(AVAILABLE DATA Opens)
-- pv_equiv track=rewrite | github.com/lapeko/algoexpert | algorithms/arrays/32-minimum-area-rectangle/3.py | minimumAreaRectangle
-- ===== SOURCE A (Python) =====
-- def minimumAreaRectangle(points):
--     minArea = 0
--     pointsMap = {}
--
--     for p in points:
--         if p[0] not in pointsMap:
--             pointsMap[p[0]] = set()
--         pointsMap[p[0]].add(p[1])
--
--     for idx1 in range(len(points) - 1):
--         for idx2 in range(idx1 + 1, len(points)):
--             p1, p2 = points[idx1], points[idx2]
--             if p1[0] == p2[0] or p1[1] == p2[1]:
--                 continue
--             if p1[1] not in pointsMap[p2[0]] or p2[1] not in pointsMap[p1[0]]:
--                 continue
--             area = abs((p2[0] - p1[0]) * (p2[1] - p1[1]))
--             if minArea == 0 or area < minArea:
--                 minArea = area
--     return minArea
-- ===== SOURCE B (Python) =====
-- def minimumAreaRectangle(points):
--     cols = {}
--     for p in points:
--         cols.setdefault(p[0], set()).add(p[1])
--     xs = sorted(cols)
--     best = 0
--     for i in range(len(xs)):
--         for j in range(i + 1, len(xs)):
--             ys = sorted(cols[xs[i]] & cols[xs[j]])
--             for k in range(1, len(ys)):
--                 area = (xs[j] - xs[i]) * (ys[k] - ys[k - 1])
--                 if best == 0 or area < best:
--                     best = area
--     return best
-- ===== Notes on version B (the rewrite author's own statement) =====
-- stated objective: alternative
-- what changed: B replaces A's scan over all index pairs of the raw point list (with a per-pair diagonal-corner check) by grouping points into columns keyed by x, sorting, and for each pair of columns scanning only consecutive gaps of their common sorted y-values, which preserves the minimum.
import Mathlib
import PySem

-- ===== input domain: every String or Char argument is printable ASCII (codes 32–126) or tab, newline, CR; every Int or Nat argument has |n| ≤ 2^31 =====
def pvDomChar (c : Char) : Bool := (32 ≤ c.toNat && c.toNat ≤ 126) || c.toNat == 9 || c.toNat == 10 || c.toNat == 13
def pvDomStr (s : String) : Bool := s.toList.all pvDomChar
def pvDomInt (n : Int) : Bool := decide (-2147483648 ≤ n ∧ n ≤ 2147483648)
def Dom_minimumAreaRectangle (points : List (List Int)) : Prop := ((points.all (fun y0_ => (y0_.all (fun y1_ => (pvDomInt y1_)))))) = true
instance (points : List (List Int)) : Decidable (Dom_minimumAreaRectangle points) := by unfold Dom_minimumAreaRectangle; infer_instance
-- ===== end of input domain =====

-- B groups the points into columns (x -> set of ys), sorts, and scans pairs of columns taking
-- only CONSECUTIVE gaps of their common ys — an alternative algorithm, same result (return value only).

-- p[0] and p[1] (total accessors; Pre_ guarantees the index is in range)
def ptX (p : List Int) : Int := PySem.List.pyGetD p 0 0
def ptY (p : List Int) : Int := PySem.List.pyGetD p 1 0

-- ===== PORT A =====
-- A's first loop: if p[0] not in pointsMap: pointsMap[p[0]] = set();  pointsMap[p[0]].add(p[1])
def buildMapA (points : List (List Int)) : PySem.Dict Int (PySem.Set Int) :=
  points.foldl (fun m p =>
    let m := if PySem.Dict.contains m (ptX p) then m
             else PySem.Dict.insert m (ptX p) PySem.Set.empty
    PySem.Dict.insert m (ptX p)
      (PySem.Set.add (PySem.Dict.getD m (ptX p) PySem.Set.empty) (ptY p))) PySem.Dict.empty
(AVAILABLE DATA Closes)
• **EXERCISE GOAL**
Return the entries in full, keeping every line exactly as it is.

• **PROBLEM SOLUTION**
-- pv_equiv track=rewrite | github.com/lapeko/algoexpert | algorithms/arrays/32-minimum-area-rectangle/3.py | minimumAreaRectangle
-- ===== SOURCE A (Python) =====
-- def minimumAreaRectangle(points):
--     minArea = 0
--     pointsMap = {}
--
--     for p in points:
--         if p[0] not in pointsMap:
--             pointsMap[p[0]] = set()
--         pointsMap[p[0]].add(p[1])
--
--     for idx1 in range(len(points) - 1):
--         for idx2 in range(idx1 + 1, len(points)):
--             p1, p2 = points[idx1], points[idx2]
--             if p1[0] == p2[0] or p1[1] == p2[1]:
--                 continue
--             if p1[1] not in pointsMap[p2[0]] or p2[1] not in pointsMap[p1[0]]:
--                 continue
--             area = abs((p2[0] - p1[0]) * (p2[1] - p1[1]))
--             if minArea == 0 or area < minArea:
--                 minArea = area
--     return minArea
-- ===== SOURCE B (Python) =====
-- def minimumAreaRectangle(points):
--     cols = {}
--     for p in points:
--         cols.setdefault(p[0], set()).add(p[1])
--     xs = sorted(cols)
--     best = 0
--     for i in range(len(xs)):
--         for j in range(i + 1, len(xs)):
--             ys = sorted(cols[xs[i]] & cols[xs[j]])
--             for k in range(1, len(ys)):
--                 area = (xs[j] - xs[i]) * (ys[k] - ys[k - 1])
--                 if best == 0 or area < best:
--                     best = area
--     return best
-- ===== Notes on version B (the rewrite author's own statement) =====
-- stated objective: alternative
-- what changed: B replaces A's scan over all index pairs of the raw point list (with a per-pair diagonal-corner check) by grouping points into columns keyed by x, sorting, and for each pair of columns scanning only consecutive gaps of their common sorted y-values, which preserves the minimum.
import Mathlib
import PySem

-- ===== input domain: every String or Char argument is printable ASCII (codes 32–126) or tab, newline, CR; every Int or Nat argument has |n| ≤ 2^31 =====
def pvDomChar (c : Char) : Bool := (32 ≤ c.toNat && c.toNat ≤ 126) || c.toNat == 9 || c.toNat == 10 || c.toNat == 13
def pvDomStr (s : String) : Bool := s.toList.all pvDomChar
def pvDomInt (n : Int) : Bool := decide (-2147483648 ≤ n ∧ n ≤ 2147483648)
def Dom_minimumAreaRectangle (points : List (List Int)) : Prop := ((points.all (fun y0_ => (y0_.all (fun y1_ => (pvDomInt y1_)))))) = true
instance (points : List (List Int)) : Decidable (Dom_minimumAreaRectangle points) := by unfold Dom_minimumAreaRectangle; infer_instance
-- ===== end of input domain =====

-- B groups the points into columns (x -> set of ys), sorts, and scans pairs of columns taking
-- only CONSECUTIVE gaps of their common ys — an alternative algorithm, same result (return value only).

-- p[0] and p[1] (total accessors; Pre_ guarantees the index is in range)
def ptX (p : List Int) : Int := PySem.List.pyGetD p 0 0
def ptY (p : List Int) : Int := PySem.List.pyGetD p 1 0

-- ===== PORT A =====
-- A's first loop: if p[0] not in pointsMap: pointsMap[p[0]] = set();  pointsMap[p[0]].add(p[1])
def buildMapA (points : List (List Int)) : PySem.Dict Int (PySem.Set Int) :=
  points.foldl (fun m p =>
    let m := if PySem.Dict.contains m (ptX p) then m
             else PySem.Dict.insert m (ptX p) PySem.Set.empty
    PySem.Dict.insert m (ptX p)
      (PySem.Set.add (PySem.Dict.getD m (ptX p) PySem.Set.empty) (ptY p))) PySem.Dict.empty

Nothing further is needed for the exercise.